Когда он подъезжал к лесу Фонтенбло, поднялся легкий туман, в воздухе потянуло сыростью, и даль подернулась серой осенней дымкой, как это иногда бывает весной.
В Немуре он будет до четверга размышлять, то есть грезить наяву в своей комнате, да каждый вечер около пяти часов совершать прогулку к старому каменному мосту, чтобы купить «Монд», которая приходит в пять. Потом он вернется в Париж на похороны Женера.
Ему навстречу пронесся мотороллер. Он подумал о лете, о каникулах, о славных парочках, которые ездят на мотороллерах по лесу Фонтенбло. Газеты в миллионах экземпляров воспроизводили фотографию одной такой пары. Девушка была в крестьянской юбке и в крестьянской косынке, парень — в замшевой куртке, и оба улыбались Жизни. Это была прекрасная реклама. Людям приятно видеть Жизнь в образе этой милой пары, которая будет глядеть на них с приемника или пылесоса, отличного приемника или пылесоса, купленного в рассрочку с небольшой надбавкой в 9,87 процента. Марк хорошо знал условия продажи в кредит. Он изучал их всего лишь месяц назад.
Известного рода приятный взгляд на жизнь — вот, быть может, и все, что он потерял. А это была не такая уж ценность.
Он вступил в новый этап жизни и находился в общем и целом в гораздо лучшем положении, чем думал, учитывая, что у него было около трех миллионов франков.
Учитывая также, что ему было только тридцать шесть лет.
Учитывая, наконец, любовь Кристины.
Как бы ни хотелось ему смягчить горечь полученного им урока, он не забудет этот день. Он уже не будет так входить в побуждения людей, а станет судить о них прежде всего по их делам.
Быть может, потому, что в его жизнь вошла Кристина и сделала для него, решилась сделать то, на что у него самого, пожалуй, не хватило бы мужества, ибо хотя он и подшучивал над советом, хотя он и говорил, что совет — пустое место, в нем прочно сидели старые представления и бросить вызов совету казалось ему чем-то невообразимым, чуть ли не безумным, ему без труда удавалось снова смотреть на себя, как на человека, у которого все впереди.
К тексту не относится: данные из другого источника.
-- pv_equiv track=rewrite | github.com/nabangeeee/Algorithm | 프로그래머스/1/134240. 푸드 파이트 대회/푸드 파이트 대회.py | solution
-- ===== SOURCE A (Python) =====
-- def solution(food):
--     result = ""
--
--     for i in range(len(food)):
--         k = food[i] - (food[i] % 2)
--         food[i] = k
--         left = k // 2
--         right = k // 2
--
--         result = result + (str(i) * left)
--         result = (str(i) * left) + result
--
--     mid = len(result) // 2
--     result = result[mid::] + "0" + result[:mid:]
--
--     return result
-- ===== SOURCE B (Python) =====
-- def solution(food):
--     # keep A's in-place halving mutation of the argument
--     for i in range(len(food)):
--         food[i] -= food[i] % 2
--     half = ''.join(str(i) * (food[i] // 2) for i in range(len(food)))
--     back = ''.join(str(i) * (food[i] // 2) for i in reversed(range(len(food))))
--     return half + '0' + back
-- ===== Notes on version B (the rewrite author's own statement) =====
-- stated objective: simpler
-- what changed: A accumulates the symmetric string by prepending and appending at every index and then splits it at the midpoint and swaps the halves; B builds the left half and the reverse-index-order right half directly with two joins, no midpoint slicing.
import Mathlib
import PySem

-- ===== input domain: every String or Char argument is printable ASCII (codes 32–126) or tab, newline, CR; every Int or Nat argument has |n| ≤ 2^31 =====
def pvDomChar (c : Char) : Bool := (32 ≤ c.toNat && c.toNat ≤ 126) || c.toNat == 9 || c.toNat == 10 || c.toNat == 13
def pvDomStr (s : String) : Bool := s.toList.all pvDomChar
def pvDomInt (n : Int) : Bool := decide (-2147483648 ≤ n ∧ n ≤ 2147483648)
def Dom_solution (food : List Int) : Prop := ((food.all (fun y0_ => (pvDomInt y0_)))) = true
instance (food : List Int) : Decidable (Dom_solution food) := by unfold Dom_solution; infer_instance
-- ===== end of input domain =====

-- B replaces A's symmetric prepend/append accumulation plus midpoint split-and-swap by directly
-- joining the left half and the reverse-index-order right half; both mutate `food` in place the
-- same way in Python, and the theorems are about the return value.

-- ===== PORT A =====
def solution (food : List Int) : String :=
  let st := (PySem.List.pyRange 0 (food.length : Int) 1).foldl
    (fun (st : List Int × List Char) i =>
      let food := st.1
      let result := st.2
      let k := PySem.List.pyGetD food i 0 - PySem.Int.mod (PySem.List.pyGetD food i 0) 2
      let food := PySem.List.pySetD food i k
      let left := PySem.Int.floordiv k 2
      let result := result ++ PySem.List.pyRepeat (PySem.Int.toChars i) left
      let result := PySem.List.pyRepeat (PySem.Int.toChars i) left ++ result
      (food, result))
    (food, [])
  let result := st.2
  let mid := PySem.Int.floordiv (result.length : Int) 2
  String.ofList (PySem.List.slice result (some mid) none ++ ['0'] ++ PySem.List.slice result none (some mid))

-- ===== PORT B =====
def solution_alt (food : List Int) : String :=
  let food := (PySem.List.pyRange 0 (food.length : Int) 1).foldl
    (fun f i => PySem.List.pySetD f i (PySem.List.pyGetD f i 0 - PySem.Int.mod (PySem.List.pyGetD f i 0) 2)) food
  let half := ((PySem.List.pyRange 0 (food.length : Int) 1).map
      (fun i => PySem.List.pyRepeat (PySem.Int.toChars i) (PySem.Int.floordiv (PySem.List.pyGetD food i 0) 2))).flatten
  let back := ((PySem.List.pyRange 0 (food.length : Int) 1).reverse.map
      (fun i => PySem.List.pyRepeat (PySem.Int.toChars i) (PySem.Int.floordiv (PySem.List.pyGetD food i 0) 2))).flatten
  String.ofList (half ++ ['0'] ++ back)

-- ===== PRECONDITION & SPEC =====
def Spec_solution (food : List Int) (out : String) : Prop := out = solution_alt food
instance (food : List Int) (out : String) : Decidable (Spec_solution food out) := by unfold Spec_solution; infer_instance

-- ===== CLAIM (what is proved, stated in full; the proofs are below) =====
def Claim_equal_solution : Prop := ∀ (food : List Int), Dom_solution food → Spec_solution food (solution food)

-- ===== LEMMAS AND PROOFS =====
-- per-index "halved" value, the block str(i)*(k//2), and the list of blocks from index a on
def gfun (x : Int) : Int := x - PySem.Int.mod x 2

def blk (a : Nat) (x : Int) : List Char :=
  PySem.List.pyRepeat (PySem.Int.toChars (a : Int)) (PySem.Int.floordiv (gfun x) 2)

def blkL (a : Nat) : List Int → List (List Char)
  | [] => []
  | x :: xs => blk a x :: blkL (a + 1) xs

-- A's loop: state after processing indices done.length .. end, starting from a prefix-mutated list
theorem foldA (rest : List Int) : ∀ (done : List Int) (R : List Char),
    (PySem.List.pyRange (done.length : Int) ((done.length + rest.length : Nat) : Int) 1).foldl
      (fun (st : List Int × List Char) i =>
        let food := st.1
        let result := st.2
        let k := PySem.List.pyGetD food i 0 - PySem.Int.mod (PySem.List.pyGetD food i 0) 2
        let food := PySem.List.pySetD food i k
        let left := PySem.Int.floordiv k 2
        let result := result ++ PySem.List.pyRepeat (PySem.Int.toChars i) left
        let result := PySem.List.pyRepeat (PySem.Int.toChars i) left ++ result
        (food, result))
      (done.map gfun ++ rest, R)
    = ((done ++ rest).map gfun, (blkL done.length rest).reverse.flatten ++ R ++ (blkL done.length rest).flatten) := by
  induction rest with
  | nil => intro done R; simp [PySem.List.pyRange_one_eq_nil, blkL]
  | cons x xs ih =>
    intro done R
    have h : (done.length : Int) < ((done.length + (x :: xs).length : Nat) : Int) := by
      push_cast [List.length_cons]; omega
    rw [PySem.List.pyRange_one_cons h, List.foldl_cons]
    have h1 : PySem.List.pyGetD (done.map gfun ++ x :: xs) (done.length : Int) 0 = x := by
      simp [List.getD_eq_getElem?_getD]
    have h2 : PySem.List.pySetD (done.map gfun ++ x :: xs) (done.length : Int) (x - PySem.Int.mod x 2)
        = (done ++ [x]).map gfun ++ xs := by
      simp [gfun]
    simp only [h1, h2]
    have := ih (done ++ [x]) (PySem.List.pyRepeat (PySem.Int.toChars (done.length : Int)) (PySem.Int.floordiv (x - PySem.Int.mod x 2) 2) ++ (R ++ PySem.List.pyRepeat (PySem.Int.toChars (done.length : Int)) (PySem.Int.floordiv (x - PySem.Int.mod x 2) 2)))
    have hc : ((done ++ [x]).length : Int) = (done.length : Int) + 1 := by simp
    have hc2 : ((done ++ [x]).length + xs.length : Nat) = (done.length + (x :: xs).length : Nat) := by
      simp; omega
    rw [hc, hc2] at this
    refine this.trans ?_
    simp [blkL, blk, gfun, List.append_assoc]

-- B's mutation loop halves every entry
theorem foldB (rest : List Int) : ∀ (done : List Int),
    (PySem.List.pyRange (done.length : Int) ((done.length + rest.length : Nat) : Int) 1).foldl
      (fun f i => PySem.List.pySetD f i (PySem.List.pyGetD f i 0 - PySem.Int.mod (PySem.List.pyGetD f i 0) 2))
      (done.map gfun ++ rest)
    = (done ++ rest).map gfun := by
  induction rest with
  | nil => intro done; simp [PySem.List.pyRange_one_eq_nil]
  | cons x xs ih =>
    intro done
    have h : (done.length : Int) < ((done.length + (x :: xs).length : Nat) : Int) := by
      push_cast [List.length_cons]; omega
    rw [PySem.List.pyRange_one_cons h, List.foldl_cons]
    have h1 : PySem.List.pyGetD (done.map gfun ++ x :: xs) (done.length : Int) 0 = x := by
      simp [List.getD_eq_getElem?_getD]
    have h2 : PySem.List.pySetD (done.map gfun ++ x :: xs) (done.length : Int) (x - PySem.Int.mod x 2)
        = (done ++ [x]).map gfun ++ xs := by
      simp [gfun]
    rw [h1, h2]
    have := ih (done ++ [x])
    have hc : ((done ++ [x]).length : Int) = (done.length : Int) + 1 := by simp
    have hc2 : ((done ++ [x]).length + xs.length : Nat) = (done.length + (x :: xs).length : Nat) := by
      simp; omega
    rw [hc, hc2] at this
    rw [this]
    simp

-- B's half-building comprehension produces exactly the block list
theorem mapB (rest : List Int) : ∀ (done : List Int),
    (PySem.List.pyRange (done.length : Int) ((done.length + rest.length : Nat) : Int) 1).map
      (fun i => PySem.List.pyRepeat (PySem.Int.toChars i)
        (PySem.Int.floordiv (PySem.List.pyGetD ((done ++ rest).map gfun) i 0) 2))
    = blkL done.length rest := by
  induction rest with
  | nil => intro done; simp [PySem.List.pyRange_one_eq_nil, blkL]
  | cons x xs ih =>
    intro done
    have h : (done.length : Int) < ((done.length + (x :: xs).length : Nat) : Int) := by
      push_cast [List.length_cons]; omega
    rw [PySem.List.pyRange_one_cons h, List.map_cons]
    have h1 : PySem.List.pyGetD ((done ++ x :: xs).map gfun) (done.length : Int) 0 = gfun x := by
      simp [List.getD_eq_getElem?_getD]
    rw [h1]
    have := ih (done ++ [x])
    have hc : ((done ++ [x]).length : Int) = (done.length : Int) + 1 := by simp
    have hc2 : ((done ++ [x]).length + xs.length : Nat) = (done.length + (x :: xs).length : Nat) := by
      simp; omega
    rw [hc, hc2, List.append_assoc, List.singleton_append] at this
    rw [this]
    simp [blkL, blk]

theorem len_rev_flatten (l : List (List Char)) : (l.reverse.flatten).length = (l.flatten).length := by
  simp [List.length_flatten, List.map_reverse, List.sum_reverse]

-- ===== VERDICT (by name: the statement is the Claim_ definition above) =====
theorem solution_spec : Claim_equal_solution := by
  intro food _
  unfold Spec_solution
  have hA := foldA food [] []
  have hB := foldB food []
  have hM := mapB food []
  simp only [List.length_nil, Nat.cast_zero, Nat.zero_add, List.map_nil, List.nil_append,
    List.append_nil] at hA hB hM
  unfold solution solution_alt
  rw [hA, hB]
  simp only [List.map_reverse, List.length_map]
  rw [hM]
  have hlen : ((blkL 0 food).reverse.flatten ++ (blkL 0 food).flatten).length
      = (blkL 0 food).flatten.length + (blkL 0 food).flatten.length := by
    rw [List.length_append, len_rev_flatten]
  rw [hlen]
  have hmid : PySem.Int.floordiv (((blkL 0 food).flatten.length + (blkL 0 food).flatten.length : Nat) : Int) 2
      = (((blkL 0 food).flatten.length : Nat) : Int) := by
    rw [PySem.Int.floordiv_eq_ediv_of_pos (by omega)]
    push_cast
    omega
  rw [hmid, PySem.List.slice_from_natCast, PySem.List.slice_to_natCast]
  have h1 : ((blkL 0 food).reverse.flatten ++ (blkL 0 food).flatten).drop (blkL 0 food).flatten.length
      = (blkL 0 food).flatten := by
    rw [← len_rev_flatten]; exact List.drop_left
  have h2 : ((blkL 0 food).reverse.flatten ++ (blkL 0 food).flatten).take (blkL 0 food).flatten.length
      = (blkL 0 food).reverse.flatten := by
    rw [← len_rev_flatten]; exact List.take_left
  rw [h1, h2]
И хотя Марк не забывал о том, что для финансового мира он конченый человек, он чувствовал себя вполне способным действовать так, как будто он об этом забыл, многому научившись за один день и сохранив еще достаточно сил для того, чтобы преодолеть в себе самом ту смесь робости, восторженности и наивности, которую почему-то считают добродетелью.